The church of ALL SAINTS, Viney Hill, begun in 1865 and consecrated in 1867, was built as a memorial to Charles Bathurst (d. 1863) of Lydney Park by his wife Mary and his brother and heir, the Revd. W. H. Bathurst. (fn. 11) In the mid 1830s the Viney Hill area was visited by the curate of Blakeney and the vicar of Awre. (fn. 12) Later Henry Poole organized missions from St. Paul's church, Parkend, and in the early 1850s he built school-chapels between Viney Hill and Oldcroft and at Blakeney Woodside with the help of Charles Bathurst and Edward Machen, deputy surveyor of the Forest. (fn. 13) That between Viney Hill and Oldcroft, which became known as St. Swithin, (fn. 14) was replaced for services by All Saints' church, further east. All Saints was in 1866 assigned a parish taken from that of St. Paul's church and including Blakeney Hill and Yorkley Slade. (fn. 15) The benefice, described as a perpetual curacy (later a vicarage), was given a stipend of £150, of which £100 was secured by an endowment from Mary and W. H. Bathurst, (fn. 16) and a new house north of the church. (fn. 17) The patronage was vested in W. H. Bathurst (fn. 18) and descended with the Lydney Park estate (fn. 19) until 1936 when Viscount Bledisloe gave it to University College, Oxford. (fn. 20)
All Saints' church, built of local red sandstone with grey sandstone dressings, was designed by Ewan Christian (fn. 21) in a late 13th-century style with an apsidal chancel flanked by quadrant chapels and a nave with north transept and south aisle and porch. The north chapel was used as a vestry and the south chapel was converted in the early 20th century as a choir vestry. Of the fittings the organ, in the transept, was bought between 1900 and 1904 to replace another instrument. (fn. 22) The two bells hanging in a bellcot over the chancel were cast in 1867 by Mears & Stainbank. (fn. 23) The plate includes an almsdish donated in 1901 by Charles Bathurst (later Viscount Bledisloe) (fn. 24) and a chalice and paten given in memory of C. R. Williams, vicar 1922-50. (fn. 25) The mission to Blakeney Woodside continued under All Saints' church until its abandonment before 1950. (fn. 26) In 1875 A. D. Pringle, vicar of Blakeney, began holding Sunday services in a former Baptist meeting house at Blakeney Hill. (fn. 27) The building was presumably that used as a mission hall until at least 1901. (fn. 28)
CHRIST CHURCH, Berry Hill, was consecrated in 1816 (fn. 29) but dates from 1812 when P. M. Procter, vicar of Newland, built a school-chapel for his mission to the Forest.
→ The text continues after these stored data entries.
-- pv_equiv track=rewrite | github.com/voliol/DF-Modloader | raw_handler.py | split_lines_into_tokens
-- ===== SOURCE A (Python) =====
-- def split_lines_into_tokens(lines):
--     # does what it sounds like, splits lines (a list of strings, such as from file.readlines()) into tokens,
--     # discarding comments along the way
--     token_list = []
--
--     file_string = "".join(lines)
--     reading_mode = "comments"
--     token = ""
--     args = ""
--     # just goes through each of the characters in the file, switching "reading_mode" when necessary.
--     for c in file_string:
--         if reading_mode == "comments":
--             if c == "[":
--                 reading_mode = "token"
--         elif reading_mode == "token":
--             if c == ":":
--                 reading_mode = "args"
--             elif c == "]":
--                 token_list.append([token])
--                 token = ""
--                 reading_mode = "comments"
--             else:
--                 token += c
--         elif reading_mode == "args":
--             if c == "]":
--                 token_list.append([token] + args.split(":"))
--                 token = ""
--                 args = ""
--                 reading_mode = "comments"
--             else:
--                 args += c
--
--     return token_list
-- ===== SOURCE B (Python) =====
-- def split_lines_into_tokens(lines):
--     # scan with str.partition: jump to each '[' ... ']' pair and split the inside on ':'
--     out = []
--     rest = "".join(lines)
--     while True:
--         _, bra, rest = rest.partition("[")
--         if not bra:
--             return out
--         seg, ket, rest = rest.partition("]")
--         if not ket:
--             return out
--         out.append(seg.split(":"))
-- ===== Notes on version B (the rewrite author's own statement) =====
-- stated objective: idiomatic
-- what changed: Replaces A's explicit three-mode character state machine (comments/token/args with mutable token and args buffers) by an idiomatic str.partition scan: repeatedly cut at the next '[' and the following ']' and split each captured segment on ':' in one go.
import Mathlib
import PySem

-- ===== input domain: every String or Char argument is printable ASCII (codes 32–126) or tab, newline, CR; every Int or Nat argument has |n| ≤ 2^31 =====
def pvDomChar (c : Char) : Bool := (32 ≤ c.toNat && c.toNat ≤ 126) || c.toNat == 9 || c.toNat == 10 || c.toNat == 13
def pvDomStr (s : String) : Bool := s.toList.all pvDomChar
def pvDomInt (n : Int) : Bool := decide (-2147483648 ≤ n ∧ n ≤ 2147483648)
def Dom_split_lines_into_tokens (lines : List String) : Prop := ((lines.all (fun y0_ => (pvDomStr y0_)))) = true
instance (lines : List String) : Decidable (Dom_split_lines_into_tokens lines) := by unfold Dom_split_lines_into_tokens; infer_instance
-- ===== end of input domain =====

-- B replaces A's three-mode character state machine by an idiomatic scan with str.partition
-- (jump to the next '[', cut at the next ']', split the inside on ':'); objective: idiomatic, same O(n) cost.

-- ===== PORT A =====
inductive PvMode
  | comments | token | args
deriving DecidableEq, Repr

-- one step of A's for-loop over the characters; state = (token_list, reading_mode, token, args)
def pvStepA (st : List (List String) × PvMode × List Char × List Char) (c : Char) :
    List (List String) × PvMode × List Char × List Char :=
  match st with
  | (tl, PvMode.comments, t, a) =>
      if c = '[' then (tl, PvMode.token, t, a) else (tl, PvMode.comments, t, a)
  | (tl, PvMode.token, t, a) =>
      if c = ':' then (tl, PvMode.args, t, a)
      else if c = ']' then (tl ++ [[String.ofList t]], PvMode.comments, [], a)
      else (tl, PvMode.token, t ++ [c], a)
  | (tl, PvMode.args, t, a) =>
      if c = ']' then
        (tl ++ [[String.ofList t] ++ (PySem.Chars.splitOn a [':']).map String.ofList],
         PvMode.comments, [], [])
      else (tl, PvMode.args, t, a ++ [c])

-- "".join(lines) is the concatenation of the lines' characters ((lines.map String.toList).flatten)
def split_lines_into_tokens (lines : List String) : List (List String) :=
  (((lines.map String.toList).flatten).foldl pvStepA ([], PvMode.comments, [], [])).1

-- ===== PORT B =====
-- exact port of str.partition with a one-char separator: (part before, part after) the FIRST
-- occurrence of sep; none exactly when Python's partition returns an empty middle (sep absent)
def pvPartition (cs : List Char) (sep : Char) : Option (List Char × List Char) :=
  match cs with
  | [] => none
  | c :: rest =>
      if c = sep then some ([], rest)
      else (pvPartition rest sep).map (fun pq => (c :: pq.1, pq.2))

lemma pvPartition_length (cs : List Char) (sep : Char) (pq : List Char × List Char)
    (h : pvPartition cs sep = some pq) : pq.2.length < cs.length := by
  induction cs generalizing pq with
  | nil => simp [pvPartition] at h
  | cons c rest ih =>
    simp only [pvPartition] at h
    split_ifs at h with hc
    · cases h; simp
    · cases hrec : pvPartition rest sep with
      | none => rw [hrec] at h; simp at h
      | some pq' =>
        rw [hrec] at h
        simp only [Option.map_some] at h
        cases h
        have := ih pq' hrec
        simpa using Nat.lt_succ_of_lt this

-- Source B's while-loop: collect the bracketed segments of rest
def pvSegs (rest : List Char) : List (List Char) :=
  match h1 : pvPartition rest '[' with
  | none => []
  | some (_, rest1) =>
    match h2 : pvPartition rest1 ']' with
    | none => []
    | some (seg, rest2) => seg :: pvSegs rest2
termination_by rest.length
decreasing_by
  exact Nat.lt_trans (pvPartition_length rest1 ']' (seg, rest2) h2)
    (pvPartition_length rest '[' _ h1)

def split_lines_into_tokens_alt (lines : List String) : List (List String) :=
  (pvSegs ((lines.map String.toList).flatten)).map
    (fun seg => (PySem.Chars.splitOn seg [':']).map String.ofList)

-- ===== PRECONDITION & SPEC =====
def Spec_split_lines_into_tokens (lines : List String) (out : List (List String)) : Prop :=
  out = split_lines_into_tokens_alt lines
instance (lines : List String) (out : List (List String)) :
    Decidable (Spec_split_lines_into_tokens lines out) := by
  unfold Spec_split_lines_into_tokens; infer_instance

-- ===== CLAIM =====
def Claim_equal_split_lines_into_tokens : Prop :=
  ∀ (lines : List String), Dom_split_lines_into_tokens lines →
    Spec_split_lines_into_tokens lines (split_lines_into_tokens lines)

-- ===== LEMMAS AND PROOFS =====

-- structural characterization of Python's str.split(":") (PySem.Chars.splitOn · [':'])
def pvSplitC : List Char → List (List Char)
  | [] => [[]]
  | c :: cs => if c = ':' then [] :: pvSplitC cs else (pvSplitC cs).modifyHead (c :: ·)

lemma pvSplitC_ne_nil (l : List Char) : pvSplitC l ≠ [] := by
  induction l with
  | nil => simp [pvSplitC]
  | cons c cs ih =>
    simp only [pvSplitC]
    split_ifs
    · simp
    · cases h : pvSplitC cs with
      | nil => exact absurd h ih
      | cons x xs => simp

lemma pvSplitOn_go_eq (fuel : Nat) (l cur : List Char) (acc : List (List Char))
    (hf : l.length ≤ fuel) :
    PySem.Chars.splitOn.go [':'] fuel l cur acc
      = acc.reverse ++ (pvSplitC l).modifyHead (cur.reverse ++ ·) := by
  induction fuel generalizing l cur acc with
  | zero =>
    have : l = [] := List.length_eq_zero_iff.mp (Nat.le_zero.mp hf)
    subst this
    simp [PySem.Chars.splitOn.go, pvSplitC]
  | succ fuel ih =>
    cases l with
    | nil => simp [PySem.Chars.splitOn.go, pvSplitC]
    | cons c rest =>
      simp only [PySem.Chars.splitOn.go]
      by_cases hc : c = ':'
      · subst hc
        have hpre : List.isPrefixOf [':'] (':' :: rest) = true := by
          simp [List.isPrefixOf]
        rw [if_pos hpre]
        simp only [List.length_cons] at hf
        simp only [List.length_singleton, List.drop_succ_cons, List.drop_zero]
        rw [ih rest [] (cur.reverse :: acc) (Nat.le_of_succ_le_succ hf)]
        cases h : pvSplitC rest with
        | nil => exact absurd h (pvSplitC_ne_nil rest)
        | cons x xs => simp [pvSplitC, h]
      · have hpre : List.isPrefixOf [':'] (c :: rest) = false := by
          simp [List.isPrefixOf]
          exact fun h => absurd h.symm hc
        rw [if_neg (by simp [hpre])]
        simp only [List.length_cons] at hf
        rw [ih rest (c :: cur) acc (Nat.le_of_succ_le_succ hf)]
        simp only [pvSplitC, if_neg hc]
        cases h : pvSplitC rest with
        | nil => exact absurd h (pvSplitC_ne_nil rest)
        | cons x xs => simp

lemma pvSplitOn_eq (l : List Char) :
    PySem.Chars.splitOn l [':'] = pvSplitC l := by
  have h := pvSplitOn_go_eq (l.length + 1) l [] [] (Nat.le_succ _)
  cases hs : pvSplitC l with
  | nil => exact absurd hs (pvSplitC_ne_nil l)
  | cons x xs =>
    rw [hs] at h
    simpa [PySem.Chars.splitOn, hs] using h

lemma pvSplitC_no_colon (t : List Char) (h : ':' ∉ t) : pvSplitC t = [t] := by
  induction t with
  | nil => simp [pvSplitC]
  | cons c cs ih =>
    simp only [List.mem_cons, not_or] at h
    simp [pvSplitC, Ne.symm h.1, ih h.2]

lemma pvSplitC_append_colon (t a : List Char) (h : ':' ∉ t) :
    pvSplitC (t ++ ':' :: a) = t :: pvSplitC a := by
  induction t with
  | nil => simp [pvSplitC]
  | cons c cs ih =>
    simp only [List.mem_cons, not_or] at h
    simp [pvSplitC, Ne.symm h.1, ih h.2]

-- the segment -> token-row map of B
def pvMS (seg : List Char) : List String := (PySem.Chars.splitOn seg [':']).map String.ofList

lemma pvMS_no_colon (t : List Char) (h : ':' ∉ t) : pvMS t = [String.ofList t] := by
  simp [pvMS, pvSplitOn_eq, pvSplitC_no_colon t h]

lemma pvMS_colon (t a : List Char) (h : ':' ∉ t) :
    pvMS (t ++ ':' :: a) = String.ofList t :: (PySem.Chars.splitOn a [':']).map String.ofList := by
  simp [pvMS, pvSplitOn_eq, pvSplitC_append_colon t a h]

lemma pvSegs_none (rest : List Char) (h : pvPartition rest '[' = none) :
    pvSegs rest = [] := by
  rw [pvSegs]
  split <;> simp_all

lemma pvSegs_some (rest f r1 : List Char) (h : pvPartition rest '[' = some (f, r1)) :
    pvSegs rest = match pvPartition r1 ']' with
      | none => []
      | some (seg, rest2) => seg :: pvSegs rest2 := by
  rw [pvSegs]
  split
  · simp_all
  · (try simp_all)
    split <;> simp_all

lemma pvSegs_bracket (cs : List Char) :
    pvSegs ('[' :: cs) = match pvPartition cs ']' with
      | none => []
      | some (seg, rest2) => seg :: pvSegs rest2 := by
  exact pvSegs_some ('[' :: cs) [] cs (by simp [pvPartition])

lemma pvSegs_skip (c : Char) (cs : List Char) (h : c ≠ '[') :
    pvSegs (c :: cs) = pvSegs cs := by
  cases hp : pvPartition cs '[' with
  | none =>
    rw [pvSegs_none cs hp, pvSegs_none (c :: cs) (by simp [pvPartition, if_neg h, hp])]
  | some pq =>
    cases pq with
    | mk f r1 =>
      rw [pvSegs_some cs f r1 hp,
        pvSegs_some (c :: cs) (c :: f) r1 (by simp [pvPartition, if_neg h, hp])]

-- the main simultaneous invariant for A's fold, by strong induction on the character list
lemma pvMain (n : Nat) : ∀ (cs : List Char), cs.length ≤ n →
    (∀ tl, (cs.foldl pvStepA (tl, PvMode.comments, [], [])).1
        = tl ++ (pvSegs cs).map pvMS)
  ∧ (∀ tl t, ':' ∉ t → (cs.foldl pvStepA (tl, PvMode.token, t, [])).1
        = tl ++ match pvPartition cs ']' with
          | none => []
          | some (p, q) => pvMS (t ++ p) :: (pvSegs q).map pvMS)
  ∧ (∀ tl t a, ':' ∉ t → (cs.foldl pvStepA (tl, PvMode.args, t, a)).1
        = tl ++ match pvPartition cs ']' with
          | none => []
          | some (p, q) => pvMS (t ++ ':' :: (a ++ p)) :: (pvSegs q).map pvMS) := by
  induction n with
  | zero =>
    intro cs hcs
    have : cs = [] := List.length_eq_zero_iff.mp (Nat.le_zero.mp hcs)
    subst this
    refine ⟨?_, ?_, ?_⟩ <;> intros <;>
      simp [pvSegs_none [] (rfl : pvPartition [] '[' = none), pvPartition]
  | succ n ih =>
    intro cs hcs
    cases cs with
    | nil =>
      refine ⟨?_, ?_, ?_⟩ <;> intros <;>
        simp [pvSegs_none [] (rfl : pvPartition [] '[' = none), pvPartition]
    | cons c rest =>
      simp only [List.length_cons] at hcs
      have hrest := Nat.le_of_succ_le_succ hcs
      refine ⟨?_, ?_, ?_⟩
      · -- comments mode
        intro tl
        by_cases hc : c = '['
        · subst hc
          rw [List.foldl_cons]
          simp only [pvStepA, reduceIte]
          rw [(ih rest hrest).2.1 tl [] (by simp), pvSegs_bracket]
          cases hp : pvPartition rest ']' with
          | none => simp
          | some pq => cases pq; simp
        · rw [List.foldl_cons]
          simp only [pvStepA, if_neg hc]
          rw [(ih rest hrest).1 tl, pvSegs_skip c rest hc]
      · -- token mode
        intro tl t ht
        rw [List.foldl_cons]
        by_cases hcol : c = ':'
        · subst hcol
          simp only [pvStepA, Char.reduceEq, reduceIte]
          rw [(ih rest hrest).2.2 tl t [] ht]
          simp only [pvPartition, Char.reduceEq, reduceIte]
          cases hp : pvPartition rest ']' with
          | none => simp
          | some pq => cases pq; simp
        · by_cases hket : c = ']'
          · subst hket
            simp only [pvStepA, Char.reduceEq, reduceIte]
            rw [(ih rest hrest).1 (tl ++ [[String.ofList t]])]
            simp only [pvPartition, reduceIte, List.append_nil]
            rw [pvMS_no_colon t ht]
            simp
          · simp only [pvStepA, if_neg hcol, if_neg hket]
            have ht' : ':' ∉ t ++ [c] := by
              simp [ht]
              exact fun h => absurd h.symm hcol
            rw [(ih rest hrest).2.1 tl (t ++ [c]) ht']
            simp only [pvPartition, if_neg hket]
            cases hp : pvPartition rest ']' with
            | none => simp
            | some pq => cases pq; simp
      · -- args mode
        intro tl t a ht
        rw [List.foldl_cons]
        by_cases hket : c = ']'
        · subst hket
          simp only [pvStepA, reduceIte]
          rw [(ih rest hrest).1
            (tl ++ [[String.ofList t] ++ (PySem.Chars.splitOn a [':']).map String.ofList])]
          simp only [pvPartition, reduceIte]
          simp only [List.append_nil]
          rw [pvMS_colon t a ht]
          simp
        · simp only [pvStepA, if_neg hket]
          rw [(ih rest hrest).2.2 tl t (a ++ [c]) ht]
          simp only [pvPartition, if_neg hket]
          cases hp : pvPartition rest ']' with
          | none => simp
          | some pq => cases pq; simp

-- ===== VERDICT =====
theorem split_lines_into_tokens_spec : Claim_equal_split_lines_into_tokens := by
  intro lines _
  unfold Spec_split_lines_into_tokens split_lines_into_tokens split_lines_into_tokens_alt
  rw [((pvMain ((lines.map String.toList).flatten).length)
      ((lines.map String.toList).flatten) (Nat.le_refl _)).1 []]
  simp [pvMS]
The site was acquired from Thomas Morgan, a coal miner in whose cottage, to the north, Procter had started preaching in 1804, (fn. 30) and grants and subscriptions towards the school-chapel came from, among others, the duke of Beaufort, the bishop, and the National Society. (fn. 31) The building was opened in 1813 and after a year or so was used solely as a free chapel (fn. 32) by people from the settlements around Berry Hill and sometimes from as far afield as Lydbrook, Worrall Hill, Hillersland, and the Lane End district. (fn. 33) To endow the chapel Procter obtained a grant of 5 a. in the Forest from the Commissioners of the Treasury in 1813 and, having raised funds by a public appeal, purchased 26 a. in Coleford in 1815 and Morgan's cottage. The endowment, which he vested with the chapel and its patronage in trustees, (fn. 34) was augmented by Queen Anne's Bounty in 1817 with a grant of £2,000 (fn. 35) and included c. 92 a. of glebe in Coleford in 1840. (fn. 36) It provided an income of £140 in 1832 (fn. 37) and £118 10s. 6d. in 1842. (fn. 38) Procter, who paid part of his debt arising from the chapel's foundation with £500 in grants obtained in 1818 with the help of Nicholas Vansittart, Chancellor of the Exchequer, (fn. 39) was minister until his death in 1822. His successors, sometimes described as perpetual curates, included from 1824 T. R. Garnsey (d. 1847), who held weekday meetings in the Lane End district, Joyford, and elsewhere. (fn. 40)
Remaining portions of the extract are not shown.